Alphonse Mucha, Gismonda, 1894, lithographie en couleur, Fondation Mucha, Prague © Mucha Trust 2018

Né en Moravie en 1860, Alphonse Mucha arrive à Paris en 1887. Il gagne sa vie de bohème en réalisant des illustrations pour des livres et des revues. Au milieu des années 1890, il rencontre la tragédienne Sarah Bernhardt, et réalise pour elle l’affiche Gismonda. La femme, icône à la verticale, est animée de volutes florales devant un décor céramique qui l’auréole. Mucha tient sa gloire.

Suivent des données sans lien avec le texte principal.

-- pv_equiv track=rewrite | github.com/amirsharapov/android-client-server | main_2.py | segment_events
-- ===== SOURCE A (Python) =====
-- def segment_events(events):
--     all_events = []
--     current_segment = []
--
--     for event in events:
--         if event['type'] == 'mousedown':
--             # Start of a new segment
--             current_segment = [event]
--
--         elif event['type'] == 'mousemove':
--             # Continue the current segment
--             current_segment.append(event)
--
--         elif event['type'] == 'mouseup':
--             # End of the current segment
--             current_segment.append(event)
--
--             # Apply the minimum move events filter for drags here if necessary
--             if len([e for e in current_segment if e['type'] == 'mousemove']) > 10 or len(current_segment) <= 7:
--                 all_events.append(current_segment)
--
--             # Reset for the next segment
--             current_segment = []
--
--     return all_events
-- ===== SOURCE B (Python) =====
-- def segment_events(events):
--     # Pass 1: keep only the three drag-related event kinds.
--     stream = [e for e in events if e['type'] in ('mousedown', 'mousemove', 'mouseup')]
--
--     # Pass 2: split the stream into chunks, one per mouseup (trailing events
--     # with no closing mouseup never form a segment).
--     chunks = []
--     chunk = []
--     for e in stream:
--         chunk.append(e)
--         if e['type'] == 'mouseup':
--             chunks.append(chunk)
--             chunk = []
--
--     # A chunk's segment starts at its last mousedown (everything before it was
--     # discarded by the drag in progress); if there is none, the whole chunk.
--     def tail_from_last_mousedown(c):
--         rev = []
--         for e in reversed(c):
--             rev.append(e)
--             if e['type'] == 'mousedown':
--                 return rev[::-1]
--         return c
--
--     # Pass 3: select the segments worth keeping.
--     result = []
--     for c in chunks:
--         seg = tail_from_last_mousedown(c)
--         if sum(1 for e in seg if e['type'] == 'mousemove') > 10 or len(seg) <= 7:
--             result.append(seg)
--     return result
-- ===== Notes on version B (the rewrite author's own statement) =====
-- stated objective: alternative
-- what changed: Replaces A's single stateful accumulator loop (reset on mousedown, emit-and-filter on mouseup) by a pipeline: filter to the three event kinds, split into chunks at each mouseup, trim each chunk to its last mousedown by a backward scan, then select segments.
import Mathlib
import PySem

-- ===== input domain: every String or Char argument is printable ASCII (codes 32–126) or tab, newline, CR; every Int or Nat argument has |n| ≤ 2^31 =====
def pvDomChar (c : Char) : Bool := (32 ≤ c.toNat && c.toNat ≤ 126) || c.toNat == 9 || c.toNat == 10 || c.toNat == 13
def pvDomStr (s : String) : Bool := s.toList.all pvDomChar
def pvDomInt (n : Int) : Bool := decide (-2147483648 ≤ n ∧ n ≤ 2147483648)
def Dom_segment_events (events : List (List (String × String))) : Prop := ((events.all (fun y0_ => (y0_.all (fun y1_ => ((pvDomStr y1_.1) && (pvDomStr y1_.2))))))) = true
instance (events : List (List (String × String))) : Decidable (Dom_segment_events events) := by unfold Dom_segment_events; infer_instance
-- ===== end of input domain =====

-- B replaces A's single stateful accumulator loop by a filter/split-at-mouseup/trim-to-last-mousedown/select
-- pipeline (alternative decomposition, same cost); A = B is proved on all inputs where every event has a 'type' key.


-- ===== PORT A =====
-- event['type'] (dict = assoc list, first match); Pre_ guarantees the key is present, '' is never hit there
def pvA_type (e : List (String × String)) : String :=
  (((e.find? (fun p => p.1 == "type")).map Prod.snd).getD "")

def segment_events (events : List (List (String × String))) : List (List (List (String × String))) :=
  (events.foldl
    (fun (st : List (List (List (String × String))) × List (List (String × String))) event =>
      if pvA_type event == "mousedown" then
        (st.1, [event])
      else if pvA_type event == "mousemove" then
        (st.1, st.2 ++ [event])
      else if pvA_type event == "mouseup" then
        let cur := st.2 ++ [event]
        if (cur.filter (fun e => pvA_type e == "mousemove")).length > 10 || cur.length ≤ 7 then
          (st.1 ++ [cur], [])
        else
          (st.1, [])
      else st)
    ([], [])).1

-- ===== PORT B =====
def pvB_type (e : List (String × String)) : String :=
  (((e.find? (fun p => p.1 == "type")).map Prod.snd).getD "")

def pvB_is3 (e : List (String × String)) : Bool :=
  pvB_type e == "mousedown" || pvB_type e == "mousemove" || pvB_type e == "mouseup"

-- the for-loop of tail_from_last_mousedown: scans reversed(c) accumulating rev
def pvB_tailGo (l rev : List (List (String × String))) : Option (List (List (String × String))) :=
  match l with
  | [] => none
  | e :: rest =>
    let rev' := rev ++ [e]
    if pvB_type e == "mousedown" then some rev'.reverse else pvB_tailGo rest rev'

def pvB_tail (c : List (List (String × String))) : List (List (String × String)) :=
  (pvB_tailGo c.reverse []).getD c

def pvB_keep (seg : List (List (String × String))) : Bool :=
  (seg.filter (fun e => pvB_type e == "mousemove")).length > 10 || seg.length ≤ 7

def pvB_chunkStep (st : List (List (List (String × String))) × List (List (String × String)))
    (e : List (String × String)) :
    List (List (List (String × String))) × List (List (String × String)) :=
  let chunk' := st.2 ++ [e]
  if pvB_type e == "mouseup" then (st.1 ++ [chunk'], []) else (st.1, chunk')

def segment_events_alt (events : List (List (String × String))) : List (List (List (String × String))) :=
  let stream := events.filter pvB_is3
  let chunks := (stream.foldl pvB_chunkStep ([], [])).1
  chunks.foldl
    (fun res c =>
      let seg := pvB_tail c
      if pvB_keep seg then res ++ [seg] else res)
    []

-- ===== PRECONDITION & SPEC =====
-- Pre_ excludes exactly the inputs where some event dict has no 'type' key: there Python A raises KeyError.
def Pre_segment_events (events : List (List (String × String))) : Prop :=
  ∀ e ∈ events, (e.find? (fun p => p.1 == "type")).isSome = true
instance (events : List (List (String × String))) : Decidable (Pre_segment_events events) := by
  unfold Pre_segment_events; infer_instance

def pvWitness_segment_events : (List (List (String × String))) :=
  [[("type", "mousedown")], [("type", "mousemove")], [("type", "mouseup")]]

def Spec_segment_events (events : List (List (String × String))) (out : List (List (List (String × String)))) : Prop := out = segment_events_alt events
instance (events : List (List (String × String))) (out : List (List (List (String × String)))) : Decidable (Spec_segment_events events out) := by unfold Spec_segment_events; infer_instance

-- ===== CLAIM (what is proved, stated in full; the proofs are below) =====
def Claim_equal_segment_events : Prop := ∀ (events : List (List (String × String))), Dom_segment_events events → Pre_segment_events events → Spec_segment_events events (segment_events events)

-- ===== LEMMAS AND PROOFS =====

def pvFA (st : List (List (List (String × String))) × List (List (String × String)))
    (event : List (String × String)) :
    List (List (List (String × String))) × List (List (String × String)) :=
  if pvA_type event == "mousedown" then
    (st.1, [event])
  else if pvA_type event == "mousemove" then
    (st.1, st.2 ++ [event])
  else if pvA_type event == "mouseup" then
    let cur := st.2 ++ [event]
    if (cur.filter (fun e => pvA_type e == "mousemove")).length > 10 || cur.length ≤ 7 then
      (st.1 ++ [cur], [])
    else
      (st.1, [])
  else st

def pvG (res : List (List (List (String × String)))) (c : List (List (String × String))) :
    List (List (List (String × String))) :=
  if pvB_keep (pvB_tail c) then res ++ [pvB_tail c] else res

theorem pvA_eq (events : List (List (String × String))) :
    segment_events events = (events.foldl pvFA ([], [])).1 := rfl

theorem pvB_eq (events : List (List (String × String))) :
    segment_events_alt events
      = (((events.filter pvB_is3).foldl pvB_chunkStep ([], [])).1).foldl pvG [] := rfl

theorem pvType_eq : pvA_type = pvB_type := rfl

theorem pvB_tailGo_gen (l : List (List (String × String))) :
    ∀ rev, pvB_tailGo l rev = (pvB_tailGo l []).map (fun s => s ++ rev.reverse) := by
  induction l with
  | nil => intro rev; simp [pvB_tailGo]
  | cons e rest ih =>
    intro rev
    simp only [pvB_tailGo]
    cases h : (pvB_type e == "mousedown") with
    | true => simp
    | false =>
      simp only [Bool.false_eq_true, if_false]
      rw [ih (rev ++ [e]), ih ([] ++ [e])]
      cases pvB_tailGo rest [] <;> simp

theorem pvB_tail_snoc_down (c : List (List (String × String))) (e : List (String × String))
    (h : (pvB_type e == "mousedown") = true) : pvB_tail (c ++ [e]) = [e] := by
  simp [pvB_tail, pvB_tailGo, h]

theorem pvB_tail_snoc_not (c : List (List (String × String))) (e : List (String × String))
    (h : (pvB_type e == "mousedown") = false) : pvB_tail (c ++ [e]) = pvB_tail c ++ [e] := by
  unfold pvB_tail
  rw [List.reverse_append]
  simp only [List.reverse_singleton, List.singleton_append, pvB_tailGo, h,
    Bool.false_eq_true, if_false]
  rw [pvB_tailGo_gen c.reverse ([] ++ [e])]
  cases pvB_tailGo c.reverse [] <;> simp

theorem pv_chunk_acc (s : List (List (String × String))) :
    ∀ ch c, s.foldl pvB_chunkStep (ch, c)
      = (ch ++ (s.foldl pvB_chunkStep ([], c)).1, (s.foldl pvB_chunkStep ([], c)).2) := by
  induction s with
  | nil => intro ch c; simp
  | cons e rest ih =>
    intro ch c
    simp only [List.foldl_cons]
    by_cases h : (pvB_type e == "mouseup") = true
    · have h1 : pvB_chunkStep (ch, c) e = (ch ++ [c ++ [e]], []) := by
        simp [pvB_chunkStep, h]
      have h2 : pvB_chunkStep (([] : List (List (List (String × String)))), c) e
          = ([c ++ [e]], []) := by simp [pvB_chunkStep, h]
      rw [h1, h2, ih (ch ++ [c ++ [e]]) [], ih [c ++ [e]] []]
      simp
    · have h1 : ∀ K : List (List (List (String × String))),
          pvB_chunkStep (K, c) e = (K, c ++ [e]) := by
        intro K; simp [pvB_chunkStep]; intro hc; exact absurd (by simp [hc]) h
      rw [h1 ch, h1 []]
      exact ih ch (c ++ [e])

theorem pv_proc_acc (ch : List (List (List (String × String)))) :
    ∀ res, ch.foldl pvG res = res ++ ch.foldl pvG [] := by
  induction ch with
  | nil => intro res; simp
  | cons c rest ih =>
    intro res
    simp only [List.foldl_cons]
    rw [ih (pvG res c), ih (pvG [] c)]
    unfold pvG
    split_ifs <;> simp

theorem pv_main_inv (es : List (List (String × String))) :
    ∀ acc c, (es.foldl pvFA (acc, pvB_tail c)).1
      = acc ++ (((es.filter pvB_is3).foldl pvB_chunkStep ([], c)).1).foldl pvG [] := by
  induction es with
  | nil => intro acc c; simp
  | cons e rest ih =>
    intro acc c
    simp only [List.foldl_cons, List.filter_cons]
    by_cases hd : (pvB_type e == "mousedown") = true
    · have h3 : pvB_is3 e = true := by simp [pvB_is3, hd]
      have hA : pvFA (acc, pvB_tail c) e = (acc, pvB_tail (c ++ [e])) := by
        rw [pvB_tail_snoc_down c e hd]
        simp [pvFA, pvType_eq, hd]
      have hB : pvB_chunkStep (([] : List (List (List (String × String)))), c) e
          = ([], c ++ [e]) := by
        have : (pvB_type e == "mouseup") = false := by
          simp only [beq_iff_eq] at hd ⊢; simp [hd]
        simp [pvB_chunkStep, this]
      rw [hA, h3]
      simp only [reduceIte]
      rw [List.foldl_cons, hB]
      exact ih acc (c ++ [e])
    · have hd' : (pvB_type e == "mousedown") = false := by simpa using hd
      by_cases hm : (pvB_type e == "mousemove") = true
      · have h3 : pvB_is3 e = true := by simp [pvB_is3, hm]
        have hA : pvFA (acc, pvB_tail c) e = (acc, pvB_tail (c ++ [e])) := by
          rw [pvB_tail_snoc_not c e hd']
          simp [pvFA, pvType_eq, hd', hm]
        have hB : pvB_chunkStep (([] : List (List (List (String × String)))), c) e
            = ([], c ++ [e]) := by
          have : (pvB_type e == "mouseup") = false := by
            simp only [beq_iff_eq] at hm ⊢; simp [hm]
          simp [pvB_chunkStep, this]
        rw [hA, h3]
        simp only [reduceIte]
        rw [List.foldl_cons, hB]
        exact ih acc (c ++ [e])
      · have hm' : (pvB_type e == "mousemove") = false := by simpa using hm
        by_cases hu : (pvB_type e == "mouseup") = true
        · have h3 : pvB_is3 e = true := by simp [pvB_is3, hu]
          have hA : pvFA (acc, pvB_tail c) e
              = ((if pvB_keep (pvB_tail (c ++ [e])) then acc ++ [pvB_tail (c ++ [e])] else acc),
                 pvB_tail []) := by
            rw [pvB_tail_snoc_not c e hd']
            simp [pvFA, pvB_keep, pvType_eq, hd', hm', hu, pvB_tail]
            split_ifs <;> simp [pvB_tailGo]
          have hB : pvB_chunkStep (([] : List (List (List (String × String)))), c) e
              = ([c ++ [e]], []) := by simp [pvB_chunkStep, hu]
          rw [hA, h3]
          simp only [reduceIte]
          rw [List.foldl_cons, hB]
          rw [ih (if pvB_keep (pvB_tail (c ++ [e])) then acc ++ [pvB_tail (c ++ [e])] else acc) []]
          rw [pv_chunk_acc (rest.filter pvB_is3) [c ++ [e]] []]
          simp only [List.singleton_append, List.foldl_cons]
          rw [pv_proc_acc _ (pvG [] (c ++ [e]))]
          unfold pvG
          split_ifs <;> simp
        · have hu' : (pvB_type e == "mouseup") = false := by simpa using hu
          have h3 : pvB_is3 e = false := by simp [pvB_is3, hd', hm', hu']
          have hA : pvFA (acc, pvB_tail c) e = (acc, pvB_tail c) := by
            simp [pvFA, pvType_eq, hd', hm', hu']
          rw [hA, h3]
          simp only [Bool.false_eq_true, reduceIte]
          exact ih acc c

theorem segment_events_main : ∀ events, segment_events events = segment_events_alt events := by
  intro events
  rw [pvA_eq, pvB_eq]
  have h := pv_main_inv events [] []
  simpa using h

-- ===== VERDICT (by name: the statement is the Claim_ definition above) =====
theorem segment_events_spec : Claim_equal_segment_events := by
  intro events _ _
  exact segment_events_main events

À Paris, les affiches s’exposent alors en couleurs, la publicité réclame et instaure cette culture visuelle qui orne la Belle Époque. Et l’Art Nouveau, le « style Mucha » rayonne bientôt dans toute l’Europe. On raffole de ces lignes en coups de fouet,  des figures héroïques et des allégories de profil qui sourient, font la moue, encerclées d’arabesques dynamiques. L’exposition montre ces affiches, ainsi que les dessins et les cartons que Mucha réalise pour leur exécution.

Mais au musée du Luxembourg, on peut aussi découvrir un dessin de charnier, de corps dégringolant, contre des peintures qui traduisent l’intime espérance de l’artiste.

Alphonse Mucha, La Lumière de l’espérance, 1933, huile sur toile, Fondation Mucha, Prague © Mucha Trust 2018

En 1911, l’artiste commence la réalisation de sa grande ambition : L’Épopée slave. Il choisit vingt grands épisodes de l’histoire de son peuple pour exalter et inspirer ce dernier avec une œuvre monumentale. Vingt ans plus tard, il peint des figures plus ramassées, sur un fond sombre et volontiers brumeux, les yeux sont tantôt clos, tantôt exorbités.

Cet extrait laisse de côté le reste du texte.